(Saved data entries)
^^^^^^^^

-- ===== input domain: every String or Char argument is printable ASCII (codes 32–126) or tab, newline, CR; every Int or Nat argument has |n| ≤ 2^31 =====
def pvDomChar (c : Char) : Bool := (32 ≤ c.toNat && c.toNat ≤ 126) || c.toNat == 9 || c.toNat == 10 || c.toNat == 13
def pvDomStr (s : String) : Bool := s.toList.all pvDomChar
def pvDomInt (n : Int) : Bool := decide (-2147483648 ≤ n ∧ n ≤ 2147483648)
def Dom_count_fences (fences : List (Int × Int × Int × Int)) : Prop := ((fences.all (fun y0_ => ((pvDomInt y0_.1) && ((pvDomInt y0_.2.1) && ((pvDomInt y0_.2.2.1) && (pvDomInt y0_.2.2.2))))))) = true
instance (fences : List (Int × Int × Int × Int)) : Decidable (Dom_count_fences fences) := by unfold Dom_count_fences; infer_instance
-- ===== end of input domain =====

-- B replaces A's destructive pop-and-walk drain by one pass counting run starts
-- (a fence whose predecessor along its line is absent); equivalence is about the
-- RETURN value (A empties its set argument; Python B clears it likewise).

-- ===== PORT A =====
-- A's inner `for i in it.count(d, d)` loop (one direction d): remove consecutive
-- collinear fences from the set while present, stop at the first gap.
def stripA (x y dx dy d i : Int) (s : List (Int × Int × Int × Int)) : List (Int × Int × Int × Int) :=
  if h : (x + i * dy, y + i * dx, dx, dy) ∈ s then
    stripA x y dx dy d (i + d) (s.erase (x + i * dy, y + i * dx, dx, dy))
  else s
termination_by s.length
decreasing_by
  have h1 := List.length_erase_of_mem h
  have h2 := List.length_pos_of_mem h
  omega

-- needed by count_fences' termination proof
theorem stripA_sublist (x y dx dy d i : Int) (s : List (Int × Int × Int × Int)) :
    List.Sublist (stripA x y dx dy d i s) s := by
  fun_induction stripA with
  | case1 i s h ih => exact ih.trans List.erase_sublist
  | case2 i s h => exact List.Sublist.refl _

-- A's `while fences:` drain loop; the popped element is the list head, `c` is the 1 + … accumulator.
def count_fences (fences : List (Int × Int × Int × Int)) : Int :=
  match fences with
  | [] => 0
  | (x, y, dx, dy) :: rest =>
      1 + count_fences (stripA x y dx dy (-1) (-1) (stripA x y dx dy 1 1 rest))
termination_by fences.length
decreasing_by
  have h1 := (stripA_sublist x y dx dy 1 1 rest).length_le
  have h2 := (stripA_sublist x y dx dy (-1) (-1) (stripA x y dx dy 1 1 rest)).length_le
  simp only [List.length_cons]
  omega

-- ===== PORT B =====
def count_fences_alt (fences : List (Int × Int × Int × Int)) : Int :=
  ((fences.countP (fun f => match f with
    | (x, y, dx, dy) => decide ((dx = 0 ∧ dy = 0) ∨ (x - dy, y - dx, dx, dy) ∉ fences)) : ℕ) : Int)

-- ===== PRECONDITION & SPEC =====
-- The list encodes a Python set (the type convention: distinct elements); on lists
-- with duplicates neither program computes anything a Python caller could see.
def Pre_count_fences (fences : List (Int × Int × Int × Int)) : Prop := fences.Nodup
instance (fences : List (Int × Int × Int × Int)) : Decidable (Pre_count_fences fences) := by unfold Pre_count_fences; infer_instance
def pvWitness_count_fences : (List (Int × Int × Int × Int)) := [(0, 0, 0, 1), (0, 1, 0, 1), (5, 5, 1, 0), (7, 5, 1, 0)]
def Spec_count_fences (fences : List (Int × Int × Int × Int)) (out : Int) : Prop := out = count_fences_alt fences
instance (fences : List (Int × Int × Int × Int)) (out : Int) : Decidable (Spec_count_fences fences out) := by unfold Spec_count_fences; infer_instance

-- ===== CLAIM (what is proved, stated in full; the proofs are below) =====
def Claim_equal_count_fences : Prop := ∀ (fences : List (Int × Int × Int × Int)), Dom_count_fences fences → Pre_count_fences fences → Spec_count_fences fences (count_fences fences)

-- ===== LEMMAS AND PROOFS =====

-- the fence i steps along the line of (x, y, dx, dy)
def pvFn (x y dx dy i : Int) : Int × Int × Int × Int := (x + i * dy, y + i * dx, dx, dy)

-- B's per-fence predicate, relative to the set S
def pvStartB (S : List (Int × Int × Int × Int)) (f : Int × Int × Int × Int) : Bool :=
  match f with
  | (x, y, dx, dy) => decide ((dx = 0 ∧ dy = 0) ∨ (x - dy, y - dx, dx, dy) ∉ S)

theorem alt_eq (s : List (Int × Int × Int × Int)) :
    count_fences_alt s = ((s.countP (pvStartB s) : ℕ) : Int) := rfl

theorem pvFn_eq_iff (x y dx dy a b : Int) (hv : ¬(dx = 0 ∧ dy = 0)) :
    pvFn x y dx dy a = pvFn x y dx dy b ↔ a = b := by
  simp only [pvFn, Prod.mk.injEq, and_true]
  constructor
  · rintro ⟨h1, h2⟩
    rcases not_and_or.mp hv with h | h
    · have : (a - b) * dx = 0 := by linarith
      rcases mul_eq_zero.mp this with h' | h' <;> [omega; exact absurd h' h]
    · have : (a - b) * dy = 0 := by linarith
      rcases mul_eq_zero.mp this with h' | h' <;> [omega; exact absurd h' h]
  · rintro rfl; exact ⟨rfl, rfl⟩

theorem strip_mem (x y dx dy d : Int) (hd : d ≠ 0) (hv : ¬(dx = 0 ∧ dy = 0)) :
    ∀ (n : ℕ) (s : List (Int × Int × Int × Int)) (i : Int), s.length ≤ n → s.Nodup →
    ∀ t, (t ∈ stripA x y dx dy d i s ↔
      t ∈ s ∧ ¬ ∃ k : ℕ, t = pvFn x y dx dy (i + d * k) ∧
        ∀ j : ℕ, j ≤ k → pvFn x y dx dy (i + d * j) ∈ s) := by
  intro n
  induction n with
  | zero =>
    intro s i hlen _ t
    have hs : s = [] := List.eq_nil_of_length_eq_zero (by omega)
    subst hs
    rw [stripA]
    simp
  | succ n ih =>
    intro s i hlen hnd t
    have hfa : ∀ a b : Int, a = b → pvFn x y dx dy a = pvFn x y dx dy b :=
      fun a b h => by rw [h]
    have hne0 : ∀ j : ℕ, pvFn x y dx dy (i + d * ((j : Int) + 1)) ≠ pvFn x y dx dy i := by
      intro j h
      have h' := (pvFn_eq_iff x y dx dy _ _ hv).mp h
      have : d * ((j : Int) + 1) = 0 := by omega
      rcases mul_eq_zero.mp this with h'' | h''
      · exact hd h''
      · omega
    rw [stripA]
    by_cases h : (x + i * dy, y + i * dx, dx, dy) ∈ s
    · rw [dif_pos h]
      rw [ih (s.erase (x + i * dy, y + i * dx, dx, dy)) (i + d)
        (by have := List.length_erase_of_mem h; omega) (hnd.erase _) t]
      have hA : ((x + i * dy, y + i * dx, dx, dy) : Int × Int × Int × Int) = pvFn x y dx dy i := rfl
      rw [hA] at h ⊢
      constructor
      · rintro ⟨ht, hne⟩
        obtain ⟨htA, hts⟩ := hnd.mem_erase_iff.mp ht
        refine ⟨hts, ?_⟩
        rintro ⟨k, rfl, hall⟩
        cases k with
        | zero => exact htA (hfa _ _ (by norm_num))
        | succ k =>
          apply hne
          refine ⟨k, hfa _ _ (by push_cast; ring), ?_⟩
          intro j hj
          refine hnd.mem_erase_iff.mpr ⟨?_, ?_⟩
          · exact fun hh => hne0 j ((hfa _ _ (by push_cast; ring)).trans hh)
          · have hm := hall (j + 1) (by omega)
            have e : pvFn x y dx dy (i + d * ((j+1:ℕ):Int)) = pvFn x y dx dy (i + d + d * (j:Int)) :=
              hfa _ _ (by push_cast; ring)
            rw [e] at hm; exact hm
      · rintro ⟨hts, hne⟩
        have htne : t ≠ pvFn x y dx dy i := by
          rintro rfl
          apply hne
          refine ⟨0, hfa _ _ (by norm_num), ?_⟩
          intro j hj
          have hj0 : j = 0 := by omega
          subst hj0
          exact (hfa _ _ (by norm_num) : pvFn x y dx dy (i + d * ((0:ℕ):Int)) = pvFn x y dx dy i) ▸ h
        refine ⟨hnd.mem_erase_iff.mpr ⟨htne, hts⟩, ?_⟩
        rintro ⟨k, rfl, hall⟩
        apply hne
        refine ⟨k + 1, hfa _ _ (by push_cast; ring), ?_⟩
        intro j hj
        cases j with
        | zero => exact (hfa _ _ (by norm_num) : pvFn x y dx dy (i + d * ((0:ℕ):Int)) = pvFn x y dx dy i) ▸ h
        | succ j =>
          have hm := (hnd.mem_erase_iff.mp (hall j (by omega))).2
          have e : pvFn x y dx dy (i + d + d * (j:Int)) = pvFn x y dx dy (i + d * ((j+1:ℕ):Int)) :=
            hfa _ _ (by push_cast; ring)
          rw [e] at hm; exact hm
    · rw [dif_neg h]
      have hA : ((x + i * dy, y + i * dx, dx, dy) : Int × Int × Int × Int) = pvFn x y dx dy i := rfl
      rw [hA] at h
      constructor
      · intro ht
        refine ⟨ht, ?_⟩
        rintro ⟨k, rfl, hall⟩
        exact h ((hfa _ _ (by norm_num) : pvFn x y dx dy (i + d * ((0:ℕ):Int)) = pvFn x y dx dy i) ▸ hall 0 (by omega))
      · exact fun hh => hh.1

-- run characterization of one strip call entered at i = d
theorem strip_run (x y dx dy d : Int) (hd : d ≠ 0) (hv : ¬(dx = 0 ∧ dy = 0))
    (s : List (Int × Int × Int × Int)) (hnd : s.Nodup) (m : ℕ)
    (hmem : ∀ j : ℕ, j < m → pvFn x y dx dy (d * (j + 1)) ∈ s)
    (hout : pvFn x y dx dy (d * (m + 1)) ∉ s) :
    ∀ t, t ∈ stripA x y dx dy d d s ↔
      t ∈ s ∧ ∀ k : ℕ, k < m → t ≠ pvFn x y dx dy (d * (k + 1)) := by
  have hfa : ∀ a b : Int, a = b → pvFn x y dx dy a = pvFn x y dx dy b := fun a b h => by rw [h]
  intro t
  rw [strip_mem x y dx dy d hd hv s.length s d le_rfl hnd t]
  constructor
  · rintro ⟨hts, hne⟩
    refine ⟨hts, ?_⟩
    intro k hk heq
    apply hne
    refine ⟨k, heq.trans (hfa _ _ (by push_cast; ring)), ?_⟩
    intro j hj
    have hm := hmem j (lt_of_le_of_lt hj hk)
    have e : pvFn x y dx dy (d * ((j:Int) + 1)) = pvFn x y dx dy (d + d * (j:Int)) :=
      hfa _ _ (by ring)
    rw [e] at hm; exact hm
  · rintro ⟨hts, hgood⟩
    refine ⟨hts, ?_⟩
    rintro ⟨k, heq, hall⟩
    by_cases hk : k < m
    · exact hgood k hk (heq.trans (hfa _ _ (by push_cast; ring)))
    · apply hout
      have hm := hall m (by omega)
      have e : pvFn x y dx dy (d + d * (m:Int)) = pvFn x y dx dy (d * ((m:Int) + 1)) :=
        hfa _ _ (by ring)
      rw [e] at hm; exact hm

^^^^^^^^

◆ **Goal of the exercise**
Taking the line that contains "by_cases hk : k < m" as the first, reproduce every line through the end of the entries exactly.

◆ **Answer space**
    by_cases hk : k < m
    · exact hgood k hk (heq.trans (hfa _ _ (by push_cast; ring)))
    · apply hout
      have hm := hall m (by omega)
      have e : pvFn x y dx dy (d + d * (m:Int)) = pvFn x y dx dy (d * ((m:Int) + 1)) :=
        hfa _ _ (by ring)
      rw [e] at hm; exact hm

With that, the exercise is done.